----- Supplied information
-- pv_equiv track=rewrite | github.com/austonnn/ucsd_bio_2 | bio 2 week 4/1.3.7_1.py | SpectralConvolution
-- ===== SOURCE A (Python) =====
-- def SpectralConvolution(Spectrum):
--     ans_list = []
--     tmp_list = [0]
--     #Spectrum = sorted(Spectrum)
--     tmp_list.extend(Spectrum)
--     tmp_list = sorted(tmp_list)
--     for i in tmp_list:
--         for j in tmp_list:
--             if 56 <(i - j)<201:
--                 ans_list.append(i - j)
--
--     return ans_list
-- ===== SOURCE B (Python) =====
-- def _bisect(a, x, right):
--     # first index k with a[k] > x (right=True) / a[k] >= x (right=False), a sorted
--     lo, hi = 0, len(a)
--     while lo < hi:
--         mid = (lo + hi) // 2
--         if (a[mid] <= x) if right else (a[mid] < x):
--             lo = mid + 1
--         else:
--             hi = mid
--     return lo
--
--
-- def SpectralConvolution(Spectrum):
--     t = sorted([0] + Spectrum)
--     ans = []
--     for i in t:
--         lo = _bisect(t, i - 200, False)   # first j with t[j] >= i - 200, i.e. i - t[j] < 201
--         hi = _bisect(t, i - 57, True)     # first j with t[j] > i - 57, i.e. i - t[j] <= 56
--         for k in range(lo, hi):
--             ans.append(i - t[k])
--     return ans
-- ===== Notes on version B (the rewrite author's own statement) =====
-- stated objective: faster
-- what changed: B sorts once and then, for each element i, hand-written binary searches locate the contiguous window of partners j with i-200 <= j <= i-57 in the sorted list, replacing A's full inner scan; A's nested loops are O(n^2) while B is O(n log n + output size).
import Mathlib
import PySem

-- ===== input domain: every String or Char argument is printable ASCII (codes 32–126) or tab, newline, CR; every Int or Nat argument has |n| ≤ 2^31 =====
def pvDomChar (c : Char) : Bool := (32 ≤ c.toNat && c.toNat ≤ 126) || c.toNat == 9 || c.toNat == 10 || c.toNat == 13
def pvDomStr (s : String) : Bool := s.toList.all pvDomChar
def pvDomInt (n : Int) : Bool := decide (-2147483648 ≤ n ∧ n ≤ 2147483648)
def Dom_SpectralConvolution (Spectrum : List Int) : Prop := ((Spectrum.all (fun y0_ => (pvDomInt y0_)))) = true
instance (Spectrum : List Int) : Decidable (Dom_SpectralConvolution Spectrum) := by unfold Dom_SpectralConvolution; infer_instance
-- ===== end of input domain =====

-- B replaces A's inner O(n) scan of the sorted list by a hand-written binary search for the
-- window of partners in the (56,201) band: O(n log n + output) instead of O(n^2).

-- ===== PORT A =====
def SpectralConvolution (Spectrum : List Int) : List Int :=
  -- ans_list = []; tmp_list = [0]; tmp_list.extend(Spectrum); tmp_list = sorted(tmp_list)
  let tmp_list := PySem.List.sorted ([0] ++ Spectrum) (fun j => j)
  -- for i in tmp_list: for j in tmp_list: if 56 < (i - j) < 201: ans_list.append(i - j)
  tmp_list.foldl (fun ans_list i =>
    tmp_list.foldl (fun ans_list j =>
      if 56 < i - j ∧ i - j < 201 then ans_list ++ [i - j] else ans_list) ans_list) []

-- ===== PORT B =====
-- _bisect(a, x, right): while lo < hi: mid = (lo+hi)//2; a[mid] is in range (mid < hi ≤ len a),
-- so List.getD is exact there.  The while loop is ported with a fuel counter (hi - lo shrinks
-- strictly each iteration, so fuel hi - lo is always enough): a totality guard, not an algorithm change.
def pvBisectGo (a : List Int) (x : Int) (right : Bool) : Nat → Nat → Nat → Nat
  | 0, lo, _ => lo
  | fuel + 1, lo, hi =>
    if lo < hi then
      if (if right then a.getD ((lo + hi) / 2) 0 ≤ x else a.getD ((lo + hi) / 2) 0 < x) then
        pvBisectGo a x right fuel ((lo + hi) / 2 + 1) hi
      else
        pvBisectGo a x right fuel lo ((lo + hi) / 2)
    else lo

def pvBisect (a : List Int) (x : Int) (right : Bool) (lo hi : Nat) : Nat :=
  pvBisectGo a x right (hi - lo) lo hi

def SpectralConvolution_alt (Spectrum : List Int) : List Int :=
  let t := PySem.List.sorted ([0] ++ Spectrum) (fun j => j)
  -- for i in t: lo = _bisect(t, i-200, False); hi = _bisect(t, i-57, True);
  --             for k in range(lo, hi): ans.append(i - t[k])
  -- range(lo, hi) over the nonnegative indices lo, hi is List.range' lo (hi - lo) (exact:
  -- empty when hi ≤ lo, else lo, lo+1, …, hi-1); t[k] with 0 ≤ k < len t is List.getD (exact).
  t.foldl (fun ans i =>
    let lo := pvBisect t (i - 200) false 0 t.length
    let hi := pvBisect t (i - 57) true 0 t.length
    (List.range' lo (hi - lo)).foldl (fun ans k => ans ++ [i - t.getD k 0]) ans) []

-- ===== PRECONDITION & SPEC =====
def Spec_SpectralConvolution (Spectrum : List Int) (out : List Int) : Prop := out = SpectralConvolution_alt Spectrum
instance (Spectrum : List Int) (out : List Int) : Decidable (Spec_SpectralConvolution Spectrum out) := by unfold Spec_SpectralConvolution; infer_instance

-- ===== CLAIM (what is proved, stated in full; the proofs are below) =====
def Claim_equal_SpectralConvolution : Prop := ∀ (Spectrum : List Int), Dom_SpectralConvolution Spectrum → Spec_SpectralConvolution Spectrum (SpectralConvolution Spectrum)

-- ===== LEMMAS AND PROOFS =====

-- The binary search returns a split point: everything strictly below it satisfies the probe
-- (t[k] < x for bisect-left, t[k] ≤ x for bisect-right), everything at or above it fails it.
theorem pvBisectGo_spec (t : List Int) (x : Int) (right : Bool)
    (hmono : ∀ p q (hp : p < t.length) (hq : q < t.length), p ≤ q → t[p] ≤ t[q]) :
    ∀ fuel lo hi, hi - lo ≤ fuel → lo ≤ hi → hi ≤ t.length →
    (∀ k (hk : k < t.length), k < lo → (if right then t[k] ≤ x else t[k] < x)) →
    (∀ k (hk : k < t.length), hi ≤ k → ¬(if right then t[k] ≤ x else t[k] < x)) →
    pvBisectGo t x right fuel lo hi ≤ t.length ∧
    (∀ k (hk : k < t.length), k < pvBisectGo t x right fuel lo hi → (if right then t[k] ≤ x else t[k] < x)) ∧
    (∀ k (hk : k < t.length), pvBisectGo t x right fuel lo hi ≤ k → ¬(if right then t[k] ≤ x else t[k] < x)) := by
  have hdc : ∀ u v : Int, u ≤ v → (if right then v ≤ x else v < x) → (if right then u ≤ x else u < x) := by
    intro u v huv h; cases right <;> simp only [if_true, if_false, Bool.false_eq_true] at h ⊢ <;> omega
  intro fuel
  induction fuel with
  | zero =>
    intro lo hi hfuel hle hhi hbelow habove
    refine ⟨by simpa [pvBisectGo] using by omega, ?_, ?_⟩
    · intro k hk hklt
      exact hbelow k hk (by simpa [pvBisectGo] using hklt)
    · intro k hk hge
      exact habove k hk (by simp only [pvBisectGo] at hge; omega)
  | succ fuel ih =>
    intro lo hi hfuel hle hhi hbelow habove
    rw [pvBisectGo]
    by_cases h : lo < hi
    · rw [if_pos h]
      have hmidt : (lo + hi) / 2 < t.length := by omega
      rw [List.getD_eq_getElem t 0 hmidt]
      by_cases hp : (if right then t[(lo + hi) / 2] ≤ x else t[(lo + hi) / 2] < x)
      · rw [if_pos hp]
        refine ih ((lo + hi) / 2 + 1) hi (by omega) (by omega) hhi ?_ habove
        intro k hk hklt
        exact hdc _ _ (hmono k ((lo + hi) / 2) hk hmidt (by omega)) hp
      · rw [if_neg hp]
        refine ih lo ((lo + hi) / 2) (by omega) (by omega) (by omega) hbelow ?_
        intro k hk hge hPk
        exact hp (hdc _ _ (hmono ((lo + hi) / 2) k hmidt hk hge) hPk)
    · rw [if_neg h]
      refine ⟨by omega, hbelow, ?_⟩
      intro k hk hge
      exact habove k hk (by omega)

theorem pvBisect_spec (t : List Int) (x : Int) (right : Bool)
    (hmono : ∀ p q (hp : p < t.length) (hq : q < t.length), p ≤ q → t[p] ≤ t[q])
    (lo hi : Nat) (hle : lo ≤ hi) (hhi : hi ≤ t.length)
    (hbelow : ∀ k (hk : k < t.length), k < lo → (if right then t[k] ≤ x else t[k] < x))
    (habove : ∀ k (hk : k < t.length), hi ≤ k → ¬(if right then t[k] ≤ x else t[k] < x)) :
    pvBisect t x right lo hi ≤ t.length ∧
    (∀ k (hk : k < t.length), k < pvBisect t x right lo hi → (if right then t[k] ≤ x else t[k] < x)) ∧
    (∀ k (hk : k < t.length), pvBisect t x right lo hi ≤ k → ¬(if right then t[k] ≤ x else t[k] < x)) := by
  exact pvBisectGo_spec t x right hmono (hi - lo) lo hi (le_refl _) hle hhi hbelow habove

-- If lo/hi bracket exactly the indices whose values lie in [a, b] (a ≤ b), then reading the
-- index window off the list equals filtering the list by value.
theorem window_eq (t : List Int) (a b : Int) (hab : a ≤ b)
    (lo hi : Nat) (hlo : lo ≤ t.length) (hhi : hi ≤ t.length)
    (h1 : ∀ k (hk : k < t.length), k < lo → t[k] < a)
    (h2 : ∀ k (hk : k < t.length), lo ≤ k → a ≤ t[k])
    (h3 : ∀ k (hk : k < t.length), k < hi → t[k] ≤ b)
    (h4 : ∀ k (hk : k < t.length), hi ≤ k → b < t[k]) :
    (List.range' lo (hi - lo)).map (fun k => t.getD k 0) =
      t.filter (fun j => decide (a ≤ j) && decide (j ≤ b)) := by
  have hlohi : lo ≤ hi := by
    by_contra hcon
    have hhl : hi < t.length := by omega
    have ha := h1 hi hhl (by omega)
    have hb := h4 hi hhl (le_refl _)
    omega
  have hL : (List.range' lo (hi - lo)).map (fun k => t.getD k 0) = (t.drop lo).take (hi - lo) := by
    apply List.ext_getElem
    · simp; omega
    · intro m hm1 hm2
      have hmlt : m < hi - lo := by simpa using hm1
      have hmt : lo + m < t.length := by omega
      simp only [List.getElem_map, List.getElem_range', List.getElem_take, List.getElem_drop, one_mul]
      rw [List.getD_eq_getElem t 0 hmt]
  have hsplit : t = t.take lo ++ ((t.drop lo).take (hi - lo) ++ t.drop hi) := by
    conv_lhs => rw [← List.take_append_drop lo t]
    congr 1
    conv_lhs => rw [← List.take_append_drop (hi - lo) (t.drop lo)]
    congr 1
    rw [List.drop_drop]
    congr 1
    omega
  rw [hL]
  conv_rhs => rw [hsplit]
  rw [List.filter_append, List.filter_append]
  have e1 : (t.take lo).filter (fun j => decide (a ≤ j) && decide (j ≤ b)) = [] := by
    rw [List.filter_eq_nil_iff]
    intro y hy
    obtain ⟨k, hk, hky⟩ := List.mem_iff_getElem.mp hy
    have hk' : k < lo := by simp at hk; omega
    have hkt : k < t.length := by omega
    rw [List.getElem_take] at hky
    have := h1 k hkt hk'
    simp only [Bool.and_eq_true, decide_eq_true_eq, not_and]
    intro hay
    omega
  have e2 : ((t.drop lo).take (hi - lo)).filter (fun j => decide (a ≤ j) && decide (j ≤ b))
      = (t.drop lo).take (hi - lo) := by
    rw [List.filter_eq_self]
    intro y hy
    obtain ⟨m, hm, hmy⟩ := List.mem_iff_getElem.mp hy
    have hm' : m < hi - lo := by simp at hm; omega
    have hmt : lo + m < t.length := by omega
    rw [List.getElem_take, List.getElem_drop] at hmy
    have hge := h2 (lo + m) hmt (by omega)
    have hle2 := h3 (lo + m) hmt (by omega)
    simp only [Bool.and_eq_true, decide_eq_true_eq]
    omega
  have e3 : (t.drop hi).filter (fun j => decide (a ≤ j) && decide (j ≤ b)) = [] := by
    rw [List.filter_eq_nil_iff]
    intro y hy
    obtain ⟨k, hk, hky⟩ := List.mem_iff_getElem.mp hy
    have hkt : hi + k < t.length := by simp at hk; omega
    rw [List.getElem_drop] at hky
    have := h4 (hi + k) hkt (by omega)
    simp only [Bool.and_eq_true, decide_eq_true_eq, not_and]
    intro hay
    omega
  rw [e1, e2, e3]
  simp

-- ===== VERDICT (by name: the statement is the Claim_ definition above) =====
theorem SpectralConvolution_spec : Claim_equal_SpectralConvolution := by
  intro Spectrum _
  show SpectralConvolution Spectrum = SpectralConvolution_alt Spectrum
  unfold SpectralConvolution SpectralConvolution_alt
  dsimp only []
  have hpair : (PySem.List.sorted ([0] ++ Spectrum) (fun j => j)).Pairwise (· ≤ ·) := by
    simpa using PySem.List.sorted_pairwise ([0] ++ Spectrum) (fun j => j)
  set t := PySem.List.sorted ([0] ++ Spectrum) (fun j => j) with ht
  have hmono : ∀ p q (hp : p < t.length) (hq : q < t.length), p ≤ q → t[p] ≤ t[q] := by
    intro p q hp hq hpq
    rcases Nat.lt_or_ge p q with hlt | hge
    · exact List.pairwise_iff_getElem.mp hpair p q hp hq hlt
    · have : p = q := by omega
      subst this; exact le_refl _
  apply PySem.List.foldl_congr_mem
  intro ans i _
  -- A's inner scan is the banded filter, mapped through i - ·
  have hA : t.foldl (fun ans_list j => if 56 < i - j ∧ i - j < 201 then ans_list ++ [i - j] else ans_list) ans
      = ans ++ (t.filter (fun j => decide (i - 200 ≤ j) && decide (j ≤ i - 57))).map (fun j => i - j) := by
    have hfun : (fun (ans_list : List Int) j => if 56 < i - j ∧ i - j < 201 then ans_list ++ [i - j] else ans_list)
        = (fun ans_list j => if (fun j => decide (i - 200 ≤ j) && decide (j ≤ i - 57)) j = true then ans_list ++ [(fun j => i - j) j] else ans_list) := by
      funext ansl j
      by_cases h : 56 < i - j ∧ i - j < 201
      · rw [if_pos h, if_pos (by simp only [Bool.and_eq_true, decide_eq_true_eq]; omega)]
      · rw [if_neg h, if_neg (by simp only [Bool.and_eq_true, decide_eq_true_eq]; omega)]
    rw [hfun, PySem.List.foldl_append_if]
  -- B's binary searches bracket exactly that band
  obtain ⟨hlo_le, hlo_below, hlo_above⟩ :=
    pvBisect_spec t (i - 200) false hmono 0 t.length (Nat.zero_le _) (le_refl _)
      (by intro k hk hklt; omega) (by intro k hk hge hP; omega)
  obtain ⟨hhi_le, hhi_below, hhi_above⟩ :=
    pvBisect_spec t (i - 57) true hmono 0 t.length (Nat.zero_le _) (le_refl _)
      (by intro k hk hklt; omega) (by intro k hk hge hP; omega)
  simp only [if_false, Bool.false_eq_true, not_lt] at hlo_below hlo_above
  simp only [if_true, not_le] at hhi_below hhi_above
  rw [hA, PySem.List.foldl_append_singleton_eq_map]
  congr 1
  symm
  have hwin := window_eq t (i - 200) (i - 57) (by omega)
    (pvBisect t (i - 200) false 0 t.length) (pvBisect t (i - 57) true 0 t.length)
    hlo_le hhi_le hlo_below hlo_above hhi_below hhi_above
  calc (List.range' (pvBisect t (i - 200) false 0 t.length)
          (pvBisect t (i - 57) true 0 t.length - pvBisect t (i - 200) false 0 t.length)).map
          (fun k => i - t.getD k 0)
      = ((List.range' (pvBisect t (i - 200) false 0 t.length)
          (pvBisect t (i - 57) true 0 t.length - pvBisect t (i - 200) false 0 t.length)).map
          (fun k => t.getD k 0)).map (fun j => i - j) := by rw [List.map_map]; rfl
    _ = (t.filter (fun j => decide (i - 200 ≤ j) && decide (j ≤ i - 57))).map (fun j => i - j) := by rw [hwin]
----------
Reproduce, line for line, the material, starting at its first line, and end once the line holding "i - t[j] <= 56" has been output.

-- pv_equiv track=rewrite | github.com/austonnn/ucsd_bio_2 | bio 2 week 4/1.3.7_1.py | SpectralConvolution
-- ===== SOURCE A (Python) =====
-- def SpectralConvolution(Spectrum):
--     ans_list = []
--     tmp_list = [0]
--     #Spectrum = sorted(Spectrum)
--     tmp_list.extend(Spectrum)
--     tmp_list = sorted(tmp_list)
--     for i in tmp_list:
--         for j in tmp_list:
--             if 56 <(i - j)<201:
--                 ans_list.append(i - j)
--
--     return ans_list
-- ===== SOURCE B (Python) =====
-- def _bisect(a, x, right):
--     # first index k with a[k] > x (right=True) / a[k] >= x (right=False), a sorted
--     lo, hi = 0, len(a)
--     while lo < hi:
--         mid = (lo + hi) // 2
--         if (a[mid] <= x) if right else (a[mid] < x):
--             lo = mid + 1
--         else:
--             hi = mid
--     return lo
--
--
-- def SpectralConvolution(Spectrum):
--     t = sorted([0] + Spectrum)
--     ans = []
--     for i in t:
--         lo = _bisect(t, i - 200, False)   # first j with t[j] >= i - 200, i.e. i - t[j] < 201
--         hi = _bisect(t, i - 57, True)     # first j with t[j] > i - 57, i.e. i - t[j] <= 56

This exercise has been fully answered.